I think I've got something, but it's ugly and I don't know how to tidy it up. Consider whether any two bags have the same number of coins in them. Exactly one of the following is true:
a all bags have 125 coins.
b 3 bags same, 1 different.
c 2 pairs of bags.
d A pair and two distinct.
e All distinct.
There is only 1 possibility for a.
For b, 500/3 = 166 (rounded down), so there are 166 possibilites (+1 for 3 empty bags, -1 for case a)
For c, the pair with the least coins could have between 0 and 124 each, so 125 possibilities.
Now it gets ugly. Suppose we have a string of 500 0s and 2 1s. For every pair of 0s, put 1 coin in each of the first two bags until you reach the first 1. Then put a coin for every 0 into bag 3 until you reach the second 1, then put the remaining coins in bag 4. Now there are 251 choose 2 strings (=125*251) where both 1s occur in an odd position, so these are valid; and there are 251^2 strings where one is in an even and one in an odd position. In (251/2)(251+1) (=126*251) of these the odd one occurs first so these are also valid. This gives 251^2. However among these strings, 1 falls under case a; 2*166 fall under case b (3rd or 4th bag same as 1st two); and 2*125 fall under case c (larger pair could be 1&2 or 3&4). The order of the 3rd and 4th bags doesn't matter, so the remainder of the strings occur in equivalent pairs. This gives a total of [(251^2 - 1)/2 - 166 - 125] for case d, and a total of (251^2+1)/2 overall.
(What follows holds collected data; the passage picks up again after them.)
-- pv_equiv track=rewrite | github.com/sseongsukim/CodingTest | programmers/level2/79.py | solution
-- ===== SOURCE A (Python) =====
-- import heapq
--
-- def solution(n, k, enemy):
--     heap = []
--     for i, e in enumerate(enemy):
--         heapq.heappush(heap, e)
--         if len(heap) > k:
--             pop = heapq.heappop(heap)
--             n -= pop
--         if n < 0:
--             return i
--     return len(enemy)
-- ===== SOURCE B (Python) =====
-- import heapq
--
--
-- def solution(n, k, enemy):
--     for i in range(len(enemy)):
--         pre = enemy[:i + 1]
--         if sum(pre) - sum(heapq.nlargest(k, pre)) > n:
--             return i
--     return len(enemy)
-- ===== Notes on version B (the rewrite author's own statement) =====
-- stated objective: simpler
-- what changed: A streams enemies through a min-heap while mutating a running budget; B is a stateless scan that, for each round index, recomputes the skip-adjusted damage of the whole prefix from scratch (sum minus heapq.nlargest(k, prefix)) and returns the first index whose damage exceeds n.
import Mathlib
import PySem

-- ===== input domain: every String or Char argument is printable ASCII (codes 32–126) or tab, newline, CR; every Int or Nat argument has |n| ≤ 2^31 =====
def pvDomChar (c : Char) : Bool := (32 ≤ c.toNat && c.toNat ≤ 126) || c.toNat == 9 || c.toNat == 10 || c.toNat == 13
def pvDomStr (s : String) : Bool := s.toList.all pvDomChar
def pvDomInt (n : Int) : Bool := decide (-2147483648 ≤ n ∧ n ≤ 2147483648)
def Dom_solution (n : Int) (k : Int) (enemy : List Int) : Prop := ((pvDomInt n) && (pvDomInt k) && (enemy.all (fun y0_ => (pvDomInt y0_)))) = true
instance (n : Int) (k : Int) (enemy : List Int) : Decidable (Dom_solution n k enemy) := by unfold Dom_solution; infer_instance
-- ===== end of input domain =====

-- B replaces A's streaming min-heap and running budget with a stateless scan that
-- recomputes each prefix's skip-adjusted damage from scratch (simpler, not faster).

-- ===== PORT A =====
-- heapq on Int modelled by its exact observable semantics: the heap as an ascending
-- sorted list, heappush = ordered insert, heappop = remove and return the minimum.
-- Exact here because for Int elements only the value multiset and popped minima are
-- observable. heappop is only reached on a nonempty heap (len > k ≥ 0 or len ≥ 1 > k),
-- so the headD default is unreachable.
def pyHeappush (heap : List Int) (e : Int) : List Int := List.orderedInsert (· ≤ ·) e heap

def pyHeappop (heap : List Int) : Int × List Int := (heap.headD 0, heap.tail)

def solGoA (k : Int) (total : Int) : Int → List Int → Int → List Int → Int
  | _n, _heap, _i, [] => total
  | n, heap, i, e :: rest =>
    let heap1 := pyHeappush heap e
    let st := if (heap1.length : Int) > k then
                let p := pyHeappop heap1
                (n - p.1, p.2)
              else (n, heap1)
    if st.1 < 0 then i else solGoA k total st.1 st.2 (i + 1) rest

def solution (n : Int) (k : Int) (enemy : List Int) : Int :=
  solGoA k (enemy.length : Int) n [] 0 enemy

-- ===== PORT B =====
-- heapq.nlargest(k, xs) for Int: the k largest values in descending order.
def pyNLargest (k : Int) (xs : List Int) : List Int :=
  (PySem.List.sorted xs (fun x => x) true).take k.toNat

def altGo (n : Int) (k : Int) (enemy : List Int) : Nat → Nat → Int
  | _i, 0 => (enemy.length : Int)
  | i, c + 1 =>
    let pre := enemy.take (i + 1)
    if pre.sum - (pyNLargest k pre).sum > n then (i : Int)
    else altGo n k enemy (i + 1) c

def solution_alt (n : Int) (k : Int) (enemy : List Int) : Int :=
  altGo n k enemy 0 enemy.length

-- ===== PRECONDITION & SPEC =====
def Spec_solution (n : Int) (k : Int) (enemy : List Int) (out : Int) : Prop := out = solution_alt n k enemy
instance (n : Int) (k : Int) (enemy : List Int) (out : Int) : Decidable (Spec_solution n k enemy out) := by unfold Spec_solution; infer_instance

-- ===== CLAIM (what is proved, stated in full; the proofs are below) =====
def Claim_equal_solution : Prop := ∀ (n : Int) (k : Int) (enemy : List Int), Dom_solution n k enemy → Spec_solution n k enemy (solution n k enemy)

-- ===== LEMMAS AND PROOFS =====

def sA (p : List Int) : List Int := PySem.List.sorted p (fun x => x)

theorem orderedInsert_ne_nil (e : Int) (l : List Int) :
    List.orderedInsert (· ≤ ·) e l ≠ [] := by
  cases l with
  | nil => simp [List.orderedInsert]
  | cons b t => simp only [List.orderedInsert]; split <;> simp

theorem orderedInsert_eq_cons (e : Int) (l : List Int) (h : ∀ x ∈ l, e ≤ x) :
    List.orderedInsert (· ≤ ·) e l = e :: l := by
  cases l with
  | nil => rfl
  | cons b t =>
      simp only [List.orderedInsert]
      rw [if_pos]
      exact h b (by simp)

theorem ins_sorted (p : List Int) (e : Int) :
    List.orderedInsert (· ≤ ·) e (sA p) = sA (p ++ [e]) := by
  unfold sA
  refine (PySem.List.sorted_id_eq_of_perm_of_pairwise _ _ ?_ ?_).symm
  · exact (List.perm_orderedInsert _ e _).trans
      (((PySem.List.sorted_perm p (fun x => x) false).cons e).trans
        (List.perm_append_singleton e p).symm)
  · exact List.Pairwise.orderedInsert e _ (PySem.List.sorted_pairwise p (fun x : Int => x))

theorem tail_ins_drop (e : Int) :
    ∀ (l : List Int) (m : Nat), List.Pairwise (· ≤ ·) l →
      (List.orderedInsert (· ≤ ·) e (l.drop m)).tail
        = (List.orderedInsert (· ≤ ·) e l).drop (m + 1) := by
  intro l
  induction l with
  | nil => intro m _; simp [List.orderedInsert]
  | cons b t ih =>
      intro m hpw
      cases m with
      | zero =>
          simp only [List.drop_zero]
          rw [List.drop_one]
      | succ m =>
          have ht : List.Pairwise (· ≤ ·) t := hpw.of_cons
          have hbt : ∀ x ∈ t, b ≤ x := fun x hx => (List.pairwise_cons.mp hpw).1 x hx
          simp only [List.drop_succ_cons]
          rw [ih m ht]
          simp only [List.orderedInsert]
          split
          · rename_i hle
            have : List.orderedInsert (· ≤ ·) e t = e :: t :=
              orderedInsert_eq_cons e t (fun x hx => le_trans hle (hbt x hx))
            rw [this]
            simp
          · simp

theorem sortD_eq_reverse (p : List Int) :
    PySem.List.sorted p (fun x : Int => x) true = (sA p).reverse := by
  have h : sA p = (PySem.List.sorted p (fun x : Int => x) true).reverse := by
    unfold sA
    refine PySem.List.sorted_id_eq_of_perm_of_pairwise (κ := Int) p _ ?_ ?_
    · exact (List.reverse_perm _).trans (PySem.List.sorted_perm p (fun x : Int => x) true)
    · exact List.pairwise_reverse.mpr (PySem.List.sorted_pairwise_rev p (fun x : Int => x))
  rw [h, List.reverse_reverse]

theorem nlargest_sum (k : Int) (p : List Int) :
    (pyNLargest k p).sum = ((sA p).drop (p.length - k.toNat)).sum := by
  unfold pyNLargest
  rw [sortD_eq_reverse, List.take_reverse, List.sum_reverse]
  have : (sA p).length = p.length := by unfold sA; exact PySem.List.length_sorted _ _ _
  rw [this]

theorem headD_add_tail_sum (l : List Int) (h : l ≠ []) :
    l.headD 0 + l.tail.sum = l.sum := by
  cases l with
  | nil => exact absurd rfl h
  | cons a t => simp

theorem solGoA_eq_altGo (n0 k : Int) (enemy : List Int) :
    ∀ (rest pfx heap : List Int) (ncur : Int),
      enemy = pfx ++ rest →
      heap = (sA pfx).drop (pfx.length - k.toNat) →
      ncur = n0 - (pfx.sum - heap.sum) →
      solGoA k (enemy.length : Int) ncur heap (pfx.length : Int) rest
        = altGo n0 k enemy pfx.length rest.length := by
  intro rest
  induction rest with
  | nil => intro pfx heap ncur _ _ _; simp [solGoA, altGo]
  | cons e rest' ih =>
      intro pfx heap ncur henemy hheap hncur
      have hslen : (sA pfx).length = pfx.length := by
        unfold sA; exact PySem.List.length_sorted _ _ _
      have hpre : enemy.take (pfx.length + 1) = pfx ++ [e] := by
        rw [henemy, List.take_append]
        simp
      have hins : List.orderedInsert (· ≤ ·) e (sA pfx) = sA (pfx ++ [e]) :=
        ins_sorted pfx e
      have hs'len : (sA (pfx ++ [e])).length = pfx.length + 1 := by
        unfold sA; rw [PySem.List.length_sorted]; simp
      have hs'sum : (sA (pfx ++ [e])).sum = pfx.sum + e := by
        unfold sA
        rw [(PySem.List.sorted_perm (pfx ++ [e]) (fun x : Int => x) false).sum_eq]
        simp
      have hssum : (sA pfx).sum = pfx.sum := by
        unfold sA; exact (PySem.List.sorted_perm pfx (fun x : Int => x) false).sum_eq
      have hnl : (pyNLargest k (pfx ++ [e])).sum
          = ((sA (pfx ++ [e])).drop ((pfx.length + 1) - k.toNat)).sum := by
        rw [nlargest_sum]; simp
      by_cases hcase : pfx.length < k.toNat
      -- no-pop case: the heap is the whole sorted prefix
      · have hm : pfx.length - k.toNat = 0 := by omega
        have hheap' : heap = sA pfx := by rw [hheap, hm, List.drop_zero]
        have hn0 : ncur = n0 := by rw [hncur, hheap', hssum]; ring
        have hk : 1 ≤ k.toNat := by omega
        have hkk : (k.toNat : Int) = k := by omega
        have hlen1 : (List.orderedInsert (· ≤ ·) e heap).length = pfx.length + 1 := by
          rw [hheap', hins, hs'len]
        have hcond : ¬ ((List.orderedInsert (· ≤ ·) e heap).length : Int) > k := by
          rw [hlen1, ← hkk]; push_cast; omega
        have hm' : (pfx.length + 1) - k.toNat = 0 := by omega
        have hbcond : (pfx ++ [e]).sum - (pyNLargest k (pfx ++ [e])).sum
            = n0 - ncur := by
          rw [hnl, hm', List.drop_zero, hs'sum, hn0]
          simp only [List.sum_append, List.sum_cons, List.sum_nil]
          ring
        show solGoA k (enemy.length : Int) ncur heap (pfx.length : Int) (e :: rest')
            = altGo n0 k enemy pfx.length (e :: rest').length
        rw [solGoA, List.length_cons, altGo]
        simp only [pyHeappush, hcond, if_false, hpre, hbcond]
        by_cases hret : ncur < 0
        · rw [if_pos hret, if_pos (by omega)]
        · rw [if_neg hret, if_neg (by omega)]
          have := ih (pfx ++ [e]) (List.orderedInsert (· ≤ ·) e heap) ncur
            (by rw [henemy]; simp)
            (by rw [hheap', hins]; simp [hm'])
            (by
              rw [hheap', hins, hs'sum, hn0]
              simp only [List.sum_append, List.sum_cons, List.sum_nil]
              ring)
          simpa [add_comm] using this
      -- pop case: the heap holds the k largest of the prefix
      · have hkj : k.toNat ≤ pfx.length := by omega
        have hlenh : heap.length = k.toNat := by
          rw [hheap, List.length_drop, hslen]; omega
        have hlen1 : (List.orderedInsert (· ≤ ·) e heap).length = k.toNat + 1 := by
          rw [(List.perm_orderedInsert _ e heap).length_eq, List.length_cons, hlenh]
        have hcond : ((List.orderedInsert (· ≤ ·) e heap).length : Int) > k := by
          rw [hlen1]; push_cast; omega
        have hne : List.orderedInsert (· ≤ ·) e heap ≠ [] := orderedInsert_ne_nil e heap
        have htail : (List.orderedInsert (· ≤ ·) e heap).tail
            = (sA (pfx ++ [e])).drop ((pfx.length + 1) - k.toNat) := by
          have hpw : List.Pairwise (· ≤ ·) (sA pfx) := PySem.List.sorted_pairwise pfx (fun x : Int => x)
          rw [hheap, tail_ins_drop e (sA pfx) _ hpw, hins]
          congr 1
          omega
        have hsum1 : (List.orderedInsert (· ≤ ·) e heap).sum = e + heap.sum :=
          (List.perm_orderedInsert _ e heap).sum_eq
        have hhead : (List.orderedInsert (· ≤ ·) e heap).headD 0
            = e + heap.sum - ((sA (pfx ++ [e])).drop ((pfx.length + 1) - k.toNat)).sum := by
          have := headD_add_tail_sum _ hne
          rw [htail, hsum1] at this
          omega
        have hbcond : (pfx ++ [e]).sum - (pyNLargest k (pfx ++ [e])).sum
            = n0 - (ncur - (List.orderedInsert (· ≤ ·) e heap).headD 0) := by
          rw [hnl, hhead, hncur]
          simp only [List.sum_append, List.sum_cons, List.sum_nil]
          ring
        show solGoA k (enemy.length : Int) ncur heap (pfx.length : Int) (e :: rest')
            = altGo n0 k enemy pfx.length (e :: rest').length
        rw [solGoA, List.length_cons, altGo]
        simp only [pyHeappush, pyHeappop, hcond, if_true, hpre, hbcond]
        by_cases hret : ncur - (List.orderedInsert (· ≤ ·) e heap).headD 0 < 0
        · rw [if_pos hret, if_pos (by omega)]
        · rw [if_neg hret, if_neg (by omega)]
          have := ih (pfx ++ [e]) ((List.orderedInsert (· ≤ ·) e heap).tail)
            (ncur - (List.orderedInsert (· ≤ ·) e heap).headD 0)
            (by rw [henemy]; simp)
            (by rw [htail]; simp)
            (by
              rw [htail, hhead, hncur]
              simp only [List.sum_append, List.sum_cons, List.sum_nil]
              ring)
          simpa [add_comm] using this

-- ===== VERDICT (by name: the statement is the Claim_ definition above) =====
theorem solution_spec : Claim_equal_solution := by
  intro n k enemy _
  show solution n k enemy = solution_alt n k enemy
  unfold solution solution_alt
  have hnil : sA ([] : List Int) = [] := by
    have := PySem.List.sorted_perm ([] : List Int) (fun x : Int => x) false
    unfold sA
    simpa using this.eq_nil
  have := solGoA_eq_altGo n k enemy enemy [] [] n rfl (by rw [hnil]; simp) (by simp)
  simpa using this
Finally, most of the possibilities are in case e: this time we have a string with 500 0s and 3 1s, with the obvious interpretation. There are 503 choose 3 (=167*251*503) of these. However amongst these 1 falls under a, 4*166 under b, 6*125 under c and 12*[(251^2 - 1)/2 -166 -125] under d (consider possible orders of bags). The rest occur in equivalence classes of 24.
So we have a grand total of {167*251*503 - 1 - 4*166 - 6*125 - 12*[(251^2 - 1)/2 - 166 -125]}/24 + (251^2 + 1)/2.
I think this is [167*251*503 - 1 + 8*166 + 6*(251^2 + 128)]/24, but I've probably made some mistakes along the way, and don't really want to simplify this expression any more. My calculator says 894348; does this sound right?
I'm sure you came up with a more elegant method than this!